• TASK ITEM:
Compute how many lines in the entries below contain "elem", and output nothing but the number.
⁂
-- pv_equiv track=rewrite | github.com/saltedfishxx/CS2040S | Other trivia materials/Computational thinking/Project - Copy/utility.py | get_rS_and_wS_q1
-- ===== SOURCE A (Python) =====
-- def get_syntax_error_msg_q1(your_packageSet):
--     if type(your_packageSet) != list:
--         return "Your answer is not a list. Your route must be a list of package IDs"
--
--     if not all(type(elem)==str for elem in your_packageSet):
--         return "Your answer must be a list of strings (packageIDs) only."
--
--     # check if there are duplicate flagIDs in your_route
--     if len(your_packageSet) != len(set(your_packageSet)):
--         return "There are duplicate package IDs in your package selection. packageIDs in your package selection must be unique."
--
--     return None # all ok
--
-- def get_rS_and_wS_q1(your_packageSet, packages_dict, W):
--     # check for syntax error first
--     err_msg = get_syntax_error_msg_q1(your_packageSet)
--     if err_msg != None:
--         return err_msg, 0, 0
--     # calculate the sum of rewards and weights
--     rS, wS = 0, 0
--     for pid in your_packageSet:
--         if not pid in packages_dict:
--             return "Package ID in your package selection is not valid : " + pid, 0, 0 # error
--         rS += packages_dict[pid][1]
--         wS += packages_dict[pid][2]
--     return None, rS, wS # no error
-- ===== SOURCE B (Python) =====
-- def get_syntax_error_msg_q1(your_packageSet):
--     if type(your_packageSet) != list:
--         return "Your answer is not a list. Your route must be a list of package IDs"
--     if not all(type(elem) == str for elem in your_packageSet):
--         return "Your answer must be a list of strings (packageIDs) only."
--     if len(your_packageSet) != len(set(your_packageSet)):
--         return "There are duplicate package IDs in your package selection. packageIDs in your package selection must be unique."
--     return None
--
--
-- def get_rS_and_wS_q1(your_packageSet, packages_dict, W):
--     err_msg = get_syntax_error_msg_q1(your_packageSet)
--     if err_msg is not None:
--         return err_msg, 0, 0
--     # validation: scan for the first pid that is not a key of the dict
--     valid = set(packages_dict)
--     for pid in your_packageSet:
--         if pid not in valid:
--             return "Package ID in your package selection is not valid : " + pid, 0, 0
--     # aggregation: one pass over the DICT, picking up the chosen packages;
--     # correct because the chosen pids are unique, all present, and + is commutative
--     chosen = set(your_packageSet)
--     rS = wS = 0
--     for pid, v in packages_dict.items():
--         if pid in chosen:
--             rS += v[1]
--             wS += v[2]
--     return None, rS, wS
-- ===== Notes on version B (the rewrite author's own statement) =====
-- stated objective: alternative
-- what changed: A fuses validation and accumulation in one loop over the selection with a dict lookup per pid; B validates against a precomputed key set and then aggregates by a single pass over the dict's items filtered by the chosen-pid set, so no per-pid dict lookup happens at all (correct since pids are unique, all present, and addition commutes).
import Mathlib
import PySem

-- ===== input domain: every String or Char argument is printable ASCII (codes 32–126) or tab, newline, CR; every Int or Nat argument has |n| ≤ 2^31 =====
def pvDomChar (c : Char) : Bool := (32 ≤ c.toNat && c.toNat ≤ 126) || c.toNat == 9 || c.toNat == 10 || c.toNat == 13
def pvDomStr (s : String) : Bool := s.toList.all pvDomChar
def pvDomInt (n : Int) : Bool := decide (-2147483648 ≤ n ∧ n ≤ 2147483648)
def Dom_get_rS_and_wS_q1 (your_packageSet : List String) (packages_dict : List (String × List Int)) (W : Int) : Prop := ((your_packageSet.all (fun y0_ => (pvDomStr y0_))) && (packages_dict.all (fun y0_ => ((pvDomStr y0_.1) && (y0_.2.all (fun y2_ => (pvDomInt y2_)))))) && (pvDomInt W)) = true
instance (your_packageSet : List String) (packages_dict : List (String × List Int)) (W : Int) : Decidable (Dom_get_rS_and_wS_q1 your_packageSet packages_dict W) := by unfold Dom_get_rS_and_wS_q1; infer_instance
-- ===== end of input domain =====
⁂
• YOUR SOLUTION:
2